При этом история войны явно противопоставляется остальному тексту мемуаров содержательно:
«Сия-то причина была тогдашнему сборищу всех наших войск к Риге, о котором упоминал я в моем последнем письме к вам, а теперь, возвращаясь к прерванной тогда материи, скажу…» (письмо 37)[710].
«Вот какие дела и страшные кровопролития происходили уже в то время в Европе, как мы собирались идтить на войну. Но я возвращусь теперь к нам и буду продолжать свою повесть» (письмо 38)[711].
«Но я возвращусь к нашей армии и продолжению моей повести» (письмо 39)[712].
«Но я отложу повествование о том до последующего письма, а теперешнее окончу, рассказав вам, что сей несчастный и постыдный для нас пункт времени был в особливости счастлив для короля прусского…» (письмо 50)[713].

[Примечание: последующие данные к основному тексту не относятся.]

-- the whole array splits at the first occurrence of m, located by pvFindRow
theorem trips_split (m : Int) : ∀ (a : List (List Int)) (k : Int),
    (∃ row ∈ a, m ∈ row) →
    ∃ (j : Nat) (row : List Int) (T1 T2 : List (Int × Int × Int)),
      a[j]? = some row ∧ m ∈ row ∧ pvFindRow m a k = k + j ∧
      tripsRec a k = T1 ++ (m, k + (j : Int), (((PySem.List.index? row m).getD 0 : Nat) : Int)) :: T2 ∧
      ∀ u ∈ T1, u.1 ≠ m := by
  intro a
  induction a with
  | nil => intro k h; rcases h with ⟨row, h, _⟩; cases h
  | cons row rs ih =>
    intro k hex
    by_cases hm : m ∈ row
    · rcases rowTrips_split hm k 0 with ⟨T1, T2, heq, hne⟩
      refine ⟨0, row, T1, T2 ++ tripsRec rs (k + 1), by simp, hm, by simp [pvFindRow, hm], ?_, hne⟩
      rw [tripsRec, heq]
      simp
    · have hex' : ∃ row' ∈ rs, m ∈ row' := by
        rcases hex with ⟨row', hr', hm'⟩
        rcases List.mem_cons.1 hr' with h | h
        · exact absurd (h ▸ hm') hm
        · exact ⟨row', h, hm'⟩
      rcases ih (k + 1) hex' with ⟨j, row', T1, T2, hget, hm', hfind, heq, hne⟩
      refine ⟨j + 1, row', rowTrips row k 0 ++ T1, T2, by simpa using hget, hm', ?_, ?_, ?_⟩
      · rw [pvFindRow, if_neg hm, hfind]; push_cast; ring
      · rw [tripsRec, heq]
        simp only [List.append_assoc, List.cons_append]
        congr 3
        push_cast
        ring
      · intro u hu
        rcases List.mem_append.1 hu with h | h
        · have := val_mem_of_mem_rowTrips h
          intro he; exact hm (he ▸ this)
        · exact hne u h

-- ===== VERDICT (by name: the statement is the Claim_ definition above) =====
theorem getFirstMin_spec : Claim_equal_getFirstMin := by
  intro array _ hpre
  unfold Spec_getFirstMin getFirstMin getFirstMin_alt
  rw [A_eq_best]
  -- B's stage-1 value
  set M : Int := (PySem.List.min?
      ((array.filter (fun row => !row.isEmpty)).map
        (fun row => (PySem.List.min? row (fun x => x)).getD 0)) (fun x => x)).getD 0 with hM
  -- M is the minimum of some non-empty row's minimum list
  have hmins : ∃ v, PySem.List.min?
      ((array.filter (fun row => !row.isEmpty)).map
        (fun row => (PySem.List.min? row (fun x => x)).getD 0)) (fun x => x) = some v := by
    rcases hpre with ⟨row, hrow, hne⟩
    have hmem : row ∈ array.filter (fun row => !row.isEmpty) := by
      simp [List.mem_filter, hrow, hne]
    have : ((array.filter (fun row => !row.isEmpty)).map
        (fun row => (PySem.List.min? row (fun x => x)).getD 0)) ≠ [] := by
      simp only [ne_eq, List.map_eq_nil_iff]
      intro h; rw [h] at hmem; cases hmem
    cases hvv : PySem.List.min?
        ((array.filter (fun row => !row.isEmpty)).map
          (fun row => (PySem.List.min? row (fun x => x)).getD 0)) (fun x => x) with
    | none => exact absurd ((PySem.List.min?_eq_none_iff _ _).1 hvv) this
    | some v => exact ⟨v, rfl⟩
  rcases hmins with ⟨v, hv⟩
  have hMv : M = v := by rw [hM, hv]; rfl
  -- M occurs in some row
  have hex : ∃ row ∈ array, M ∈ row := by
    have hvmem := PySem.List.min?_mem hv
    rcases List.mem_map.1 hvmem with ⟨row, hrowf, hrm⟩
    rcases List.mem_filter.1 hrowf with ⟨hrow, hne⟩
    have hne' : row ≠ [] := by simpa using hne
    have hsome : ∃ w, PySem.List.min? row (fun x => x) = some w := by
      cases hw : PySem.List.min? row (fun x => x) with
      | none => exact absurd ((PySem.List.min?_eq_none_iff _ _).1 hw) hne'
      | some w => exact ⟨w, rfl⟩
    rcases hsome with ⟨w, hw⟩
    have hwv : w = v := by rw [hw] at hrm; simpa using hrm
    exact ⟨row, hrow, by rw [hMv, ← hwv]; exact PySem.List.min?_mem hw⟩
  -- M is a lower bound on every cell value
  have hlb : ∀ row ∈ array, ∀ x ∈ row, M ≤ x := by
    intro row hrow x hx
    have hne' : row ≠ [] := by rintro rfl; cases hx
    have hsome : ∃ w, PySem.List.min? row (fun x => x) = some w := by
      cases hw : PySem.List.min? row (fun x => x) with
      | none => exact absurd ((PySem.List.min?_eq_none_iff _ _).1 hw) hne'
      | some w => exact ⟨w, rfl⟩
    rcases hsome with ⟨w, hw⟩
    have hwx : w ≤ x := PySem.List.min?_isMin hw x hx
    have hrowf : row ∈ array.filter (fun row => !row.isEmpty) := by
      simp [List.mem_filter, hrow, hne']
    have hwm : w ∈ (array.filter (fun row => !row.isEmpty)).map
        (fun row => (PySem.List.min? row (fun x => x)).getD 0) := by
      exact List.mem_map.2 ⟨row, hrowf, by rw [hw]; rfl⟩
    have := PySem.List.min?_isMin hv w hwm
    rw [hMv]; omega
  -- split the triple list at M's first position
  rcases trips_split M array 0 hex with ⟨j, row, T1, T2, hget, hmrow, hfind, heq, hne1⟩
  -- lower bound transported to the triples
  have hlbT : ∀ u ∈ tripsRec array 0, M ≤ u.1 := by
    intro u hu
    rcases val_mem_of_mem_tripsRec hu with ⟨row', hr', hv'⟩
    exact hlb row' hr' u.1 hv'
  -- compute best
  have hbest : best (tripsRec array 0)
      = some (M, (0 : Int) + (j : Int), (((PySem.List.index? row M).getD 0 : Nat) : Int)) := by
    rw [best, heq]
    apply foldl_comb_split
    · intro u hu
      have hmem : u ∈ tripsRec array 0 := by rw [heq]; exact List.mem_append_left _ hu
      have h1 := hlbT u hmem
      have h2 := hne1 u hu
      show (M, (0 : Int) + (j : Int), (((PySem.List.index? row M).getD 0 : Nat) : Int)).1 < u.1
      simp only
      omega
    · intro x hx; cases hx
    · intro u hu
      have hmem : u ∈ tripsRec array 0 := by
        rw [heq]
        exact List.mem_append_right _ (List.mem_cons_of_mem _ hu)
      have := hlbT u hmem
      show ¬ u.1 < (M, (0 : Int) + (j : Int), (((PySem.List.index? row M).getD 0 : Nat) : Int)).1
      simp only
      omega
  rw [hbest]
  -- B's stage-2 components
  have hr0 : pvFindRow M array 0 = (j : Int) := by rw [hfind]; ring
  have hrowget : (PySem.List.pyGet? array (pvFindRow M array 0)).getD [] = row := by
    rw [hr0, PySem.List.pyGet?_natCast, hget]; rfl
  simp only [stOf, hr0]
  norm_num
  simp [hget]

О том, что Болотов изначально не ставил перед собой цель дать связный очерк истории войны, явно свидетельствует его первое обращение к теме, в котором говорится только о причинах вступления в войну России и о намерении описать военные действия, проходившие при участии автора:
«Предпринимая теперь описывать нашу прусскую войну или ту часть оной, которую мне самому видеть случилось, не за излишнее почитаю предпослать наперед краткое историческое о том объяснение, что собственно подало повод к тому, что и мы вплелись в сию славную в Европе и так называемую Семилетнюю войну, которая была столь пагубна человеческому роду, и на которой погибло со всех сторон толь великое множество народа» (письмо 37)[714].

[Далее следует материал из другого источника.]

-- pv_equiv track=rewrite | github.com/BadTrL/text-praline | rag_testing/build_eval_dataset.py | compute_page_offsets
-- ===== SOURCE A (Python) =====
-- from typing import Any, Dict, Iterable, List, Sequence, Tuple
--
-- def compute_page_offsets(pages: Sequence[str]) -> List[int]:
--     offsets = [0]
--     total = 0
--     sep = "\n\n\n"
--     for i, page in enumerate(pages):
--         total += len(page)
--         if i < len(pages) - 1:
--             total += len(sep)
--         offsets.append(total)
--     return offsets
-- ===== SOURCE B (Python) =====
-- from itertools import accumulate
--
-- def compute_page_offsets(pages):
--     sep_len = len("\n\n\n")
--     prefix = list(accumulate((len(p) for p in pages), initial=0))
--     last = max(len(pages) - 1, 0)
--     return [prefix[k] + sep_len * min(k, last) for k in range(len(pages) + 1)]
-- ===== Notes on version B (the rewrite author's own statement) =====
-- stated objective: alternative
-- what changed: Replaces the single enumerate loop with a per-iteration last-element branch by two differently shaped passes: a prefix-sum (itertools.accumulate) of the bare page lengths, then a comprehension adding the separator contribution in closed form as sep_len*min(k, len(pages)-1).
import Mathlib
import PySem

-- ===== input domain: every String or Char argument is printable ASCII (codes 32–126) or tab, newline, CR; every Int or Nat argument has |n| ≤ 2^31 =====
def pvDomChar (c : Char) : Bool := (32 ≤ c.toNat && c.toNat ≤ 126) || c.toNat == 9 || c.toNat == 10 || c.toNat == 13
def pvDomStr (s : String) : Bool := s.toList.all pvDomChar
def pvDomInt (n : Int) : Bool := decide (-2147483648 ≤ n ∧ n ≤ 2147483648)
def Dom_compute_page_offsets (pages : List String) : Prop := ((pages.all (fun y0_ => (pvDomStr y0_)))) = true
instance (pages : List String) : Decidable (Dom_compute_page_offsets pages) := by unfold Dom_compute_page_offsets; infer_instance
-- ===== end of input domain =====

-- B replaces A's single loop (running total + last-element branch) by a prefix-sum pass over the
-- bare page lengths plus a closed-form separator term sep_len * min(k, len(pages)-1); alternative
-- decomposition, same O(n) cost.

-- ===== PORT A =====
def compute_page_offsets (pages : List String) : List Int :=
  let sep := "\n\n\n"
  ((PySem.List.enumerate pages).foldl
    (fun (st : List Int × Int) ip =>
      let total := st.2 + PySem.Str.len ip.2
      let total := if ip.1 < (pages.length : Int) - 1 then total + PySem.Str.len sep else total
      (st.1 ++ [total], total)) ([0], 0)).1

-- ===== PORT B =====
def compute_page_offsets_alt (pages : List String) : List Int :=
  let sepLen := PySem.Str.len "\n\n\n"
  let pre := List.scanl (· + ·) 0 (pages.map PySem.Str.len)
  let last : Int := max ((pages.length : Int) - 1) 0
  (List.range (pages.length + 1)).map (fun k => pre.getD k 0 + sepLen * min (k : Int) last)

-- ===== PRECONDITION & SPEC =====
def Spec_compute_page_offsets (pages : List String) (out : List Int) : Prop := out = compute_page_offsets_alt pages
instance (pages : List String) (out : List Int) : Decidable (Spec_compute_page_offsets pages out) := by unfold Spec_compute_page_offsets; infer_instance

-- ===== CLAIM (what is proved, stated in full; the proofs are below) =====
def Claim_equal_compute_page_offsets : Prop := ∀ (pages : List String), Dom_compute_page_offsets pages → Spec_compute_page_offsets pages (compute_page_offsets pages)

-- ===== LEMMAS AND PROOFS =====

-- running-total sequence produced by A's loop body (proof-only helper)
def pvOffs (N : Int) (s t : Int) : List String → List Int
  | [] => []
  | p :: ps =>
      let t2 := if s < N - 1 then t + PySem.Str.len p + 3 else t + PySem.Str.len p
      t2 :: pvOffs N (s + 1) t2 ps

theorem pvFoldA (N : Int) (xs : List String) : ∀ (s : Int) (acc : List Int) (t : Int),
    ((PySem.List.enumerate xs s).foldl
      (fun (st : List Int × Int) ip =>
        let total := st.2 + PySem.Str.len ip.2
        let total := if ip.1 < N - 1 then total + 3 else total
        (st.1 ++ [total], total)) (acc, t)).1 = acc ++ pvOffs N s t xs := by
  induction xs with
  | nil => intro s acc t; simp [PySem.List.enumerate_nil, pvOffs]
  | cons p ps ih =>
      intro s acc t
      rw [PySem.List.enumerate_cons, List.foldl_cons]
      dsimp only
      simp only [pvOffs]
      split_ifs with h <;> rw [ih, List.append_assoc] <;> rfl

theorem pvOffs_eq (N : Int) (xs : List String) : ∀ (s t : Int),
    pvOffs N s t xs = (List.range xs.length).map
      (fun m => t + ((xs.map PySem.Str.len).take (m + 1)).sum
                + 3 * min ((m : Int) + 1) (max (N - 1 - s) 0)) := by
  induction xs with
  | nil => intro s t; simp [pvOffs]
  | cons p ps ih =>
      intro s t
      simp only [pvOffs, List.length_cons, List.range_succ_eq_map, List.map_cons, List.map_map]
      congr 1
      · simp only [List.take_succ_cons, List.take_zero, List.sum_cons, List.sum_nil,
          Nat.cast_zero, add_zero]
        split_ifs with h <;> omega
      · rw [ih]
        apply List.map_congr_left
        intro m _
        simp only [Function.comp, List.take_succ_cons, List.sum_cons, Nat.cast_succ]
        split_ifs with h <;> omega

theorem pvScanl_getD (l : List Int) : ∀ (t : Int) (k : Nat), k ≤ l.length →
    (List.scanl (· + ·) t l).getD k 0 = t + (l.take k).sum := by
  induction l with
  | nil =>
      intro t k hk
      have : k = 0 := by simpa using hk
      subst this; simp [List.scanl_nil]
  | cons x l ih =>
      intro t k hk
      cases k with
      | zero => simp [List.scanl_cons]
      | succ k =>
          simp only [List.scanl_cons, List.getD_cons_succ, List.take_succ_cons, List.sum_cons]
          rw [ih (t + x) k (by simpa using hk)]
          ring

-- ===== VERDICT (by name: the statement is the Claim_ definition above) =====
theorem compute_page_offsets_spec : Claim_equal_compute_page_offsets := by
  intro pages _
  unfold Spec_compute_page_offsets compute_page_offsets compute_page_offsets_alt
  have hsep : PySem.Str.len "\n\n\n" = 3 := by decide
  simp only [hsep]
  rw [pvFoldA (pages.length : Int) pages 0 [0] 0, pvOffs_eq]
  rw [List.range_succ_eq_map, List.map_cons, List.map_map]
  simp only [List.singleton_append]
  congr 1
  · rw [pvScanl_getD _ 0 0 (by simp)]
    simp
  · apply List.map_congr_left
    intro m hm
    simp only [Function.comp, Nat.cast_succ]
    rw [pvScanl_getD _ 0 (m+1) (by simpa using Nat.succ_le_of_lt (List.mem_range.mp hm))]
    omega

Причем сразу после этого предуведомления Болотов выходит за пределы заявленных рамок повествования и вступает в рассуждения о войне в широком историческом контексте. История написания текста мемуаров позволяет лучше понять характер начала очерка. Для 4‐й и первых писем 5‐й части существовал протограф – написанный Болотовым в 1780‐х гг. ранний вариант воспоминаний: «Приключения Андрея Болотова с 1752 по 1758 год, описанные самим им»[715], в котором история жизни Болотова была доведена до завершения «апраксинского похода» 1757 г. Практически весь текст раннего варианта, включая описание этого похода и знаменитый раздел о битве при Гросс-Егерсдорфе, был перенесен Болотовым без существенных изменений в итоговый вариант мемуаров. Однако с существенными добавлениями, которые подчас становятся главным содержанием отдельных писем. В основном эти добавления представляют собой автобиографические новеллы и моралистические рассуждения, но такой же характер вставок имеют и рассказы, входящие в очерк истории Семилетней войны, – в «Приключениях Андрея Болотова» все они отсутствовали.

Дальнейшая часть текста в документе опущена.